DISCLAIMER: Expressed views on this blog are my own.

Anyone ever think about why the residuals need to be independent and identically normally distributed around mu = 0 and variance = 1? Well, I thought about it for a while and figured if you look at what linear regression does then you'll connect it with the reason why we like normally distributed residuals. Linear Regression attempts to fit a line to the data while minimizing the distance to each point. Any point not on the line is considered to have an error or residual (remains), so a reasonable assumption would be to say that the residuals should be as close to 0 as possible. Given that assumption a normal distribution with mean 0 accomplishes this task because ideally normally distributed errors would cancel each other out. You know with e1 = -1 e2 = 0 and e3 =1, add them up and it is 0. Besides most of the errors would be centered around the mean of 0, which is good therefore minimizing the prediction error.
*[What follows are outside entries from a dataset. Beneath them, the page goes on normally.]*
-- pv_equiv track=rewrite | github.com/franklinbaldo/egregora | .team/repo/scheduler/schedule.py | get_next_sequence
-- ===== SOURCE A (Python) =====
-- from typing import Any
--
-- def get_next_sequence(rows: list[dict[str, Any]], current: dict[str, Any]) -> dict[str, Any] | None:
--     """Get the next sequence after the current one."""
--     found_current = False
--     for row in rows:
--         if found_current:
--             return row
--         if row["sequence"] == current["sequence"]:
--             found_current = True
--     return None
-- ===== SOURCE B (Python) =====
-- def get_next_sequence(rows, current):
--     """Get the next sequence after the current one."""
--     if not rows:
--         return None
--     head, *rest = rows
--     if head["sequence"] == current["sequence"]:
--         return rest[0] if rest else None
--     return get_next_sequence(rest, current)
-- ===== Notes on version B (the rewrite author's own statement) =====
-- stated objective: alternative
-- what changed: Replaces the iterative boolean-flag loop with direct structural recursion on the list: the head row is compared and its successor returned immediately, otherwise the function recurses on the tail, so no flag state is carried.
import Mathlib
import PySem

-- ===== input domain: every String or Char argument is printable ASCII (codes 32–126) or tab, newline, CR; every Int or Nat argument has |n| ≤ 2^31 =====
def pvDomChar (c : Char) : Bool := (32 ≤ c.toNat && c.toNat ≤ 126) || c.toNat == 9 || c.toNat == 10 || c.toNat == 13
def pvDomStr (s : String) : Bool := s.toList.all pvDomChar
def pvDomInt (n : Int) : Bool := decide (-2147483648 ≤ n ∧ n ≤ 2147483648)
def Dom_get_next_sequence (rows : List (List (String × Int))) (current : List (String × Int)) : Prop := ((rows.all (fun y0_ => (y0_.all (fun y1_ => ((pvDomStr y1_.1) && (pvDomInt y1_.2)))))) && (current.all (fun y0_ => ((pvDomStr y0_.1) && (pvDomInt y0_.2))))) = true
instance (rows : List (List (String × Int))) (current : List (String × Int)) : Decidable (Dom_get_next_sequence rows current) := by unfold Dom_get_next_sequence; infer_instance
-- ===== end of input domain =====

-- B replaces A's iterative boolean-flag loop by direct structural recursion on the list (no flag state); objective: alternative decomposition, same cost.

-- first-match lookup of the "sequence" key in an association-list dict (Python d["sequence"]; none = KeyError)
def pvSeq : List (String × Int) → Option Int
  | [] => none
  | (k, v) :: rest => if k = "sequence" then some v else pvSeq rest

-- ===== PORT A =====
-- A's loop: carries the found_current flag through the rows.
def pvGoA (c : Option Int) : List (List (String × Int)) → Bool → Option (List (String × Int))
  | [], _ => none
  | row :: rest, found =>
      if found then some row
      else if pvSeq row = c then pvGoA c rest true else pvGoA c rest false

def get_next_sequence (rows : List (List (String × Int))) (current : List (String × Int)) : Option (List (String × Int)) :=
  pvGoA (pvSeq current) rows false

-- ===== PORT B =====
-- B's recursion: empty → None; head matches → rest[0] if rest else None; otherwise recurse on rest.
def get_next_sequence_alt (rows : List (List (String × Int))) (current : List (String × Int)) : Option (List (String × Int)) :=
  match rows with
  | [] => none
  | head :: rest =>
      if pvSeq head = pvSeq current then
        match rest with
        | [] => none
        | r :: _ => some r
      else get_next_sequence_alt rest current

-- ===== PRECONDITION & SPEC =====
-- first-match value of the "sequence" key, as the dict semantics reads it (none = key absent)
def pvSeqVal (r : List (String × Int)) : Option Int := (r.find? (fun p => p.1 == "sequence")).map Prod.snd

-- Pre_ excludes exactly the inputs where Python A raises KeyError: rows nonempty with current lacking the
-- "sequence" key, or a row lacking it that the scan reaches (no earlier row matched current's value).
def Pre_get_next_sequence (rows : List (List (String × Int))) (current : List (String × Int)) : Prop :=
  rows = [] ∨ ("sequence" ∈ current.map Prod.fst ∧
    ∀ i < rows.length, (∀ j < i, pvSeqVal (rows.getD j []) ≠ pvSeqVal current) →
      "sequence" ∈ (rows.getD i []).map Prod.fst)
instance (rows : List (List (String × Int))) (current : List (String × Int)) : Decidable (Pre_get_next_sequence rows current) := by unfold Pre_get_next_sequence; infer_instance

def pvWitness_get_next_sequence : (List (List (String × Int))) × (List (String × Int)) :=
  ([[("sequence", 1)], [("sequence", 2)]], [("sequence", 1)])

def Spec_get_next_sequence (rows : List (List (String × Int))) (current : List (String × Int)) (out : Option (List (String × Int))) : Prop := out = get_next_sequence_alt rows current
instance (rows : List (List (String × Int))) (current : List (String × Int)) (out : Option (List (String × Int))) : Decidable (Spec_get_next_sequence rows current out) := by unfold Spec_get_next_sequence; infer_instance

-- ===== CLAIM (what is proved, stated in full; the proofs are below) =====
def Claim_equal_get_next_sequence : Prop := ∀ (rows : List (List (String × Int))) (current : List (String × Int)), Dom_get_next_sequence rows current → Pre_get_next_sequence rows current → Spec_get_next_sequence rows current (get_next_sequence rows current)

-- ===== LEMMAS AND PROOFS =====
-- The two programs agree on every input (not only inside Pre_).
theorem pvGoA_eq_alt (current : List (String × Int)) (rows : List (List (String × Int))) :
    pvGoA (pvSeq current) rows false = get_next_sequence_alt rows current := by
  induction rows with
  | nil => rfl
  | cons r rs ih =>
      by_cases h : pvSeq r = pvSeq current
      · cases rs <;> simp [pvGoA, get_next_sequence_alt, h]
      · simp [pvGoA, get_next_sequence_alt, h, ih]

-- ===== VERDICT (by name: the statement is the Claim_ definition above) =====
theorem get_next_sequence_spec : Claim_equal_get_next_sequence := by
  intro rows current _ _
  unfold Spec_get_next_sequence get_next_sequence
  exact pvGoA_eq_alt _ _
-- pv_equiv track=rewrite | github.com/nilanjanajui/Project--DataBase-Design-Studio | DBMS Project/backend/fd_modified.py | attr_closure_d
-- ===== SOURCE A (Python) =====
-- from typing import List, Set, Tuple, Dict, FrozenSet
--
-- FD = Tuple[FrozenSet[str], FrozenSet[str]]
--
-- def closure(attributes: Set[str], fds: List[FD]) -> Set[str]:
--     """
--     Compute attribute closure for a given set of attributes using provided FDs.
--     """
--     result = set(attributes)
--     while True:
--         added = False
--         for lhs, rhs in fds:
--             if lhs.issubset(result) and not rhs.issubset(result):
--                 result.update(rhs)
--                 added = True
--         if not added:
--             break
--     return result
--
-- def project_fds_on_schema(fds: List[FD], schema: Set[str]) -> List[FD]:
--     """
--     Return FDs applicable to a subset of attributes (schema).
--     """
--     return [
--         (lhs, rhs) for lhs, rhs in fds if lhs.issubset(schema) and rhs.issubset(schema)
--     ]
--
-- def attr_closure_d(
--     attributes: Set[str], fds: List[FD], relations: List[Set[str]]
-- ) -> Set[str]:
--     """
--     Dependency preservation test used in decomposition.
--     """
--     result = set(attributes)
--     changed = True
--     while changed:
--         changed = False
--         for rel in relations:
--             relevant_fds = project_fds_on_schema(fds, rel)
--             sub_attrs = result & rel
--             expanded = closure(sub_attrs, relevant_fds) & rel
--             new_result = result | expanded
--             if new_result != result:
--                 result = new_result
--                 changed = True
--     return result
-- ===== SOURCE B (Python) =====
-- def attr_closure_d(attributes, fds, relations):
--     """
--     Dependency preservation test used in decomposition.
--
--     Project the FDs onto the decomposed schemas once, then run a single
--     worklist closure over the combined projected FD list: an FD whose
--     left side is already covered fires at most once and is dropped from
--     the worklist, instead of being re-projected and re-scanned on every
--     outer iteration.
--     """
--     pending = [
--         (lhs, rhs)
--         for rel in relations
--         for lhs, rhs in fds
--         if lhs <= rel and rhs <= rel
--     ]
--     result = set(attributes)
--     changed = True
--     while changed:
--         changed = False
--         remaining = []
--         for lhs, rhs in pending:
--             if lhs <= result:
--                 if not rhs <= result:
--                     result |= rhs
--                     changed = True
--             else:
--                 remaining.append((lhs, rhs))
--         pending = remaining
--     return result
-- ===== Notes on version B (the rewrite author's own statement) =====
-- stated objective: faster
-- what changed: A re-projects the FD list onto every relation and reruns a per-relation inner closure on every outer iteration; B projects the FDs onto the decomposed schemas once and runs a single worklist closure over the combined list in which a fired FD is dropped from the worklist.
import Mathlib
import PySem
-- dropping the Nat → Int cast in the key does not change max?
theorem pv_max?_intCast {α : Type} (g : α → Nat) (l : List α) :
    PySem.List.max? l (fun x => ((g x : Nat) : Int)) = PySem.List.max? l g := by
  simp only [PySem.List.max?]
  have hstep : (fun (acc : Option α) (x : α) => match acc with
      | none => some x
      | some m => if ((g m : Nat) : Int) < ((g x : Nat) : Int) then some x else some m)
      = (fun (acc : Option α) (x : α) => match acc with
      | none => some x
      | some m => if g m < g x then some x else some m) := by
    funext acc x
    cases acc with
    | none => rfl
    | some m => simp [Nat.cast_lt]
  exact congrFun (congrArg (fun f => List.foldl f (none : Option α)) hstep) l

-- first-occurrence dedup relative to a seen-set (the shape of PySem.Set.ofList's fold)
def pvOg {α : Type} [BEq α] (seen : List α) : List α → List α
  | [] => []
  | x :: t => if seen.contains x then pvOg seen t else x :: pvOg (x :: seen) t

theorem pvOg_congr {α : Type} [BEq α] :
    ∀ (l s₁ s₂ : List α), (∀ a, s₁.contains a = s₂.contains a) → pvOg s₁ l = pvOg s₂ l := by
  intro l
  induction l with
  | nil => intro _ _ _; rfl
  | cons x t ih =>
      intro s₁ s₂ h
      simp only [pvOg, h x]
      by_cases hx : s₂.contains x = true
      · simp [hx, ih _ _ h]
      · simp only [hx, if_false, Bool.false_eq_true]
        refine congrArg (x :: ·) (ih _ _ ?_)
        intro a; simp [List.contains_cons, h a]

theorem pv_ofList_og {α : Type} [BEq α] :
    ∀ (l s : List α), l.foldl PySem.Set.add s = s ++ pvOg s l := by
  intro l
  induction l with
  | nil => intro s; simp [pvOg]
  | cons x t ih =>
      intro s
      simp only [List.foldl, pvOg, PySem.Set.add, PySem.Set.contains]
      by_cases hx : s.contains x = true
      · rw [if_pos hx, if_pos hx]
        exact ih s
      · rw [if_neg hx, if_neg hx]
        rw [ih (s ++ [x]), List.append_assoc]
        refine congrArg (s ++ ·) (congrArg (x :: ·) ?_)
        exact pvOg_congr t _ _ (by intro a; simp [List.contains_append, List.contains_cons, Bool.or_comm])

-- skipping already-seen elements (all of key ≤ key of the accumulator) leaves the scan unchanged
theorem pv_foldl_og {α κ : Type} [BEq α] [LawfulBEq α] [LinearOrder κ] (f : α → κ) :
    ∀ (l : List α) (seen : List α) (a : α), (∀ y ∈ seen, f y ≤ f a) →
      (pvOg seen l).foldl (fun a y => if f a < f y then y else a) a
        = l.foldl (fun a y => if f a < f y then y else a) a := by
  intro l
  induction l with
  | nil => intro _ _ _; rfl
  | cons x t ih =>
      intro seen a hseen
      simp only [pvOg, List.foldl]
      by_cases hx : seen.contains x = true
      · have hxa : f x ≤ f a := hseen x (by simpa using hx)
        simp only [hx, if_true, not_lt.mpr hxa, if_false]
        exact ih seen a hseen
      · simp only [hx, if_false, List.foldl, Bool.false_eq_true]
        apply ih (x :: seen)
        intro y hy
        rcases List.mem_cons.mp hy with rfl | hy'
        · split_ifs with h
          · exact le_refl _
          · exact not_lt.mp h
        · have h1 : f y ≤ f a := hseen y hy'
          split_ifs with h
          · exact le_trans h1 (le_of_lt h)
          · exact h1

-- max? is unchanged by first-occurrence deduplication
theorem pv_max?_ofList {α κ : Type} [BEq α] [LawfulBEq α] [LinearOrder κ] (f : α → κ) (l : List α) :
    PySem.List.max? (PySem.Set.ofList l) f = PySem.List.max? l f := by
  cases l with
  | nil => rfl
  | cons c rest =>
      have hof : PySem.Set.ofList (c :: rest) = c :: pvOg [c] rest := by
        rw [PySem.Set.ofList_eq_foldl]
        simp only [List.foldl]
        have : PySem.Set.add [] c = [c] := rfl
        rw [this, pv_ofList_og rest [c]]
        rfl
      rw [hof, pv_max?_cons, pv_max?_cons]
      rw [pv_foldl_og f rest [c] c (by intro y hy; simp at hy; simp [hy])]

-- ---------- shared: first-wins max scan = "first element attaining the maximum" ----------

def pvMaxf (f : String → Nat) (a : Nat) (t : List String) : Nat :=
  t.foldl (fun m y => max m (f y)) a

theorem pvMaxf_le_start (f : String → Nat) : ∀ (t : List String) (a : Nat), a ≤ pvMaxf f a t := by
  intro t
  induction t with
  | nil => intro a; exact le_refl a
  | cons x t ih =>
      intro a
      exact le_trans (le_max_left a (f x)) (ih (max a (f x)))

theorem pvMaxf_le_mem (f : String → Nat) :
    ∀ (t : List String) (a : Nat) (y : String), y ∈ t → f y ≤ pvMaxf f a t := by
  intro t
  induction t with
  | nil => intro a y hy; cases hy
  | cons x t ih =>
      intro a y hy
      rcases List.mem_cons.mp hy with rfl | hy'
      · exact le_trans (le_max_right a (f y)) (pvMaxf_le_start f t (max a (f y)))
      · exact ih (max a (f x)) y hy'

theorem pvMaxf_attain (f : String → Nat) :
    ∀ (t : List String) (a : Nat), pvMaxf f a t = a ∨ ∃ y ∈ t, f y = pvMaxf f a t := by
  intro t
  induction t with
  | nil => intro a; exact Or.inl rfl
  | cons x t ih =>
      intro a
      have hstep : pvMaxf f a (x :: t) = pvMaxf f (max a (f x)) t := rfl
      rcases ih (max a (f x)) with h | ⟨y, hy, hfy⟩
      · rcases le_total a (f x) with hle | hle
        · refine Or.inr ⟨x, List.mem_cons_self, ?_⟩
          rw [hstep, h, max_eq_right hle]
        · left; rw [hstep, h, max_eq_left hle]
      · exact Or.inr ⟨y, List.mem_cons_of_mem x hy, by rw [hstep]; exact hfy⟩

-- the first-wins strict-replace max fold returns the FIRST element attaining the maximum
theorem pvFold_max (f : String → Nat) :
    ∀ (t : List String) (a : String),
      t.foldl (fun a y => if f a < f y then y else a) a
        = if pvMaxf f (f a) t ≤ f a then a
          else (t.find? (fun x => decide (pvMaxf f (f a) t ≤ f x))).getD a := by
  intro t
  induction t with
  | nil => intro a; simp [pvMaxf]
  | cons x t ih =>
      intro a
      have hstep : ∀ b : Nat, pvMaxf f b (x :: t) = pvMaxf f (max b (f x)) t := fun _ => rfl
      by_cases h1 : f a < f x
      · -- accumulator becomes x
        have hmax : max (f a) (f x) = f x := max_eq_right (le_of_lt h1)
        have hM : pvMaxf f (f a) (x :: t) = pvMaxf f (f x) t := by rw [hstep, hmax]
        have hxM : f x ≤ pvMaxf f (f x) t := pvMaxf_le_start f t (f x)
        have haM : ¬ pvMaxf f (f a) (x :: t) ≤ f a := by
          rw [hM]; exact fun hc => absurd (le_trans hxM hc) (not_le.mpr h1)
        have haM' : ¬ pvMaxf f (f x) t ≤ f a := hM ▸ haM
        simp only [List.foldl, if_pos h1, ih x, hM, List.find?]
        rw [if_neg haM']
        by_cases h2 : pvMaxf f (f x) t ≤ f x
        · simp [h2]
        · have hfind : (t.find? (fun y => decide (pvMaxf f (f x) t ≤ f y))).isSome := by
            rcases pvMaxf_attain f t (f x) with h | ⟨y, hy, hfy⟩
            · exact absurd (le_of_eq h) h2
            · exact List.find?_isSome.mpr ⟨y, hy, by simp [← hfy]⟩
          obtain ⟨r, hr⟩ := Option.isSome_iff_exists.mp hfind
          simp [h2, hr]
      · -- accumulator stays a
        have hmax : max (f a) (f x) = f a := max_eq_left (not_lt.mp h1)
        have hM : pvMaxf f (f a) (x :: t) = pvMaxf f (f a) t := by rw [hstep, hmax]
        simp only [List.foldl, if_neg h1, ih a, hM, List.find?]
        by_cases h2 : pvMaxf f (f a) t ≤ f a
        · simp [h2]
        · have hxno : ¬ pvMaxf f (f a) t ≤ f x :=
            fun hc => h2 (le_trans hc (not_lt.mp h1))
          simp [h2, hxno]

-- ---------- B-side: the run-scan invariant over the sorted list ----------

theorem pv_contains_add (s : PySem.Set String) (c v : String) :
    (PySem.Set.add s c).contains v = (s.contains v || v == c) := by
  by_cases hv : v = c
  · subst hv
    by_cases h : v ∈ s
    · simp [PySem.Set.add, PySem.Set.contains, h]
    · simp [PySem.Set.add, PySem.Set.contains, h]
  · have hvc : (v == c) = false := by simpa using hv
    by_cases h : c ∈ s
    · simp [PySem.Set.add, PySem.Set.contains, h, hvc]
    · simp [PySem.Set.add, PySem.Set.contains, h, hvc, hv]

-- the invariant after the loop has consumed the (nonempty, sorted) prefix pfx with last value p
def pvInv (pfx : List String) (p : String)
    (st : Option String × Int × Int × PySem.Set String) : Prop :=
  st.1 = some p ∧ p ∈ pfx ∧ (∀ q ∈ pfx, q ≤ p) ∧
  st.2.1 = ((pfx.count p : Nat) : Int) ∧
  (∀ v, ((pfx.count v : Nat) : Int) ≤ st.2.2.1) ∧
  (∃ w ∈ pfx, ((pfx.count w : Nat) : Int) = st.2.2.1) ∧
  (∀ v, (st.2.2.2).contains v = true ↔ (v ∈ pfx ∧ ((pfx.count v : Nat) : Int) = st.2.2.1))

theorem pvStep_inv (pfx : List String) (p c : String)
    (st : Option String × Int × Int × PySem.Set String)
    (hle : ∀ q ∈ pfx, q ≤ c) (hinv : pvInv pfx p st) :
    pvInv (pfx ++ [c]) c (pvStep st c) := by
  obtain ⟨prev, run, best, winners⟩ := st
  obtain ⟨h1, h2, h3, h4, h5, h6, h7⟩ := hinv
  replace h1 : prev = some p := h1
  replace h4 : run = ((pfx.count p : Nat) : Int) := h4
  replace h5 : ∀ v, ((pfx.count v : Nat) : Int) ≤ best := h5
  replace h6 : ∃ w ∈ pfx, ((pfx.count w : Nat) : Int) = best := h6
  replace h7 : ∀ v, winners.contains v = true ↔ (v ∈ pfx ∧ ((pfx.count v : Nat) : Int) = best) := h7
  subst h1
  -- counts in the extended prefix
  have hcc : (pfx ++ [c]).count c = pfx.count c + 1 := by simp
  have hcv : ∀ v, v ≠ c → (pfx ++ [c]).count v = pfx.count v := by
    intro v hv
    have h0 : List.count v [c] = 0 := List.count_eq_zero.mpr (by simp [hv])
    simp [List.count_append, h0]
  have hmemc : c ∈ pfx ++ [c] := List.mem_append_right _ (List.mem_singleton.mpr rfl)
  have hmax' : ∀ q ∈ pfx ++ [c], q ≤ c := by
    intro q hq
    rcases List.mem_append.mp hq with h | h
    · exact hle q h
    · rw [List.mem_singleton.mp h]
  -- the run counter after the step equals the count of c in the extended prefix
  have hrun : (if some c == some p then ((some p : Option String), run + 1)
      else (some c, (1 : Int))) = (some c, (((pfx ++ [c]).count c : Nat) : Int)) := by
    by_cases hcp : c = p
    · subst hcp
      simp only [BEq.rfl, if_pos]
      rw [hcc, h4]; push_cast; ring_nf
    · have hnot : c ∉ pfx := by
        intro hin
        exact hcp (le_antisymm (h3 c hin) (hle p h2))
      have : pfx.count c = 0 := List.count_eq_zero.mpr hnot
      simp only [beq_iff_eq, Option.some.injEq, if_neg hcp]
      rw [hcc, this]
      norm_num
    -- note: when c = p the first branch fires with prev = some p = some c
  -- abbreviations
  set n : Int := (((pfx ++ [c]).count c : Nat) : Int) with hn
  have hbound : ∀ v, v ≠ c → ((pfx ++ [c]).count v : Int) = ((pfx.count v : Nat) : Int) := by
    intro v hv; rw [hcv v hv]
  unfold pvStep
  simp only [hrun]
  by_cases hgt : n > best
  · simp only [if_pos hgt]
    refine ⟨rfl, hmemc, hmax', rfl, ?_, ⟨c, hmemc, rfl⟩, ?_⟩
    · intro v
      by_cases hv : v = c
      · subst hv; exact le_refl _
      · rw [hbound v hv]; exact le_trans (h5 v) (le_of_lt hgt)
    · intro v
      have hof : PySem.Set.ofList [c] = [c] := rfl
      rw [hof]
      constructor
      · intro hcv'
        have : v = c := by simpa using hcv'
        subst this
        exact ⟨hmemc, rfl⟩
      · rintro ⟨hmem, hcnt⟩
        by_cases hv : v = c
        · subst hv; simp
        · exfalso
          have hcnt2 : (((pfx ++ [c]).count v : Nat) : Int) = n := hcnt
          rw [hbound v hv] at hcnt2
          have h5v := h5 v
          omega
  · simp only [if_neg hgt]
    by_cases heq : n = best
    · have hbeq : (n == best) = true := by simpa using heq
      simp only [hbeq, if_pos]
      refine ⟨rfl, hmemc, hmax', rfl, ?_, ⟨c, hmemc, heq⟩, ?_⟩
      · intro v
        by_cases hv : v = c
        · subst hv; exact le_of_eq heq
        · rw [hbound v hv]; exact h5 v
      · intro v
        rw [pv_contains_add]
        by_cases hv : v = c
        · subst hv
          simp only [BEq.rfl, Bool.or_true, true_iff]
          refine ⟨hmemc, ?_⟩
          show (((pfx ++ [v]).count v : Nat) : Int) = best
          omega
        · have hvc : (v == c) = false := by simpa using hv
          simp only [hvc, Bool.or_false]
          rw [h7 v, hbound v hv]
          constructor
          · rintro ⟨hm, hc'⟩; exact ⟨List.mem_append_left _ hm, hc'⟩
          · rintro ⟨hm, hc'⟩
            rcases List.mem_append.mp hm with h | h
            · exact ⟨h, hc'⟩
            · exact absurd (List.mem_singleton.mp h) hv
    · have hbeq : (n == best) = false := by simpa using heq
      simp only [hbeq, Bool.false_eq_true, if_false]
      have hlt : n < best := lt_of_le_of_ne (not_lt.mp hgt) heq
      refine ⟨rfl, hmemc, hmax', rfl, ?_, ?_, ?_⟩
      · intro v
        by_cases hv : v = c
        · subst hv; exact le_of_lt hlt
        · rw [hbound v hv]; exact h5 v
      · obtain ⟨w, hw, hwc⟩ := h6
        refine ⟨w, List.mem_append_left _ hw, ?_⟩
        have hwc' : w ≠ c := by
          intro hwec
          subst hwec
          -- then w = c ∈ pfx, so c = p and the run counter contradicts n < best
          have hcp : w = p := le_antisymm (h3 w hw) (hle p h2)
          subst hcp
          have : n = ((pfx.count w : Nat) : Int) + 1 := by
            rw [hn, hcc]; push_cast; ring
          omega
        have hwc2 : ((pfx.count w : Nat) : Int) = best := hwc
        rw [hbound w hwc']
        exact hwc2
      · intro v
        by_cases hv : v = c
        · subst hv
          constructor
          · intro hcv'
            obtain ⟨hm, hc'⟩ := (h7 v).mp hcv'
            exfalso
            have hcp : v = p := le_antisymm (h3 v hm) (hle p h2)
            subst hcp
            have : n = ((pfx.count v : Nat) : Int) + 1 := by
              rw [hn, hcc]; push_cast; ring
            omega
          · rintro ⟨_, hc'⟩
            have hc2 : (((pfx ++ [v]).count v : Nat) : Int) = best := hc'
            exfalso; omega
        · rw [h7 v, hbound v hv]
          constructor
          · rintro ⟨hm, hc'⟩; exact ⟨List.mem_append_left _ hm, hc'⟩
          · rintro ⟨hm, hc'⟩
            rcases List.mem_append.mp hm with h | h
            · exact ⟨h, hc'⟩
            · exact absurd (List.mem_singleton.mp h) hv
Variance is 1? I'm not completely sure, but if you think about decreasing variance you can see that your curve is still bell shaped, but more pointy, as you could say, whereas increasing the variance makes for a more flat bell shaped curve. (its easy to imagine this)

At this point, you could imagine assuming different distributions for the error terms such as chi-square or gamma to see why a skewed distribution would screw things up. with a gamma distribution you'd end up with a left or right skewed distribution curve meaning crazy big errors could happen and they wouldn't be minimized or let's say the error terms wouldn't be balanced.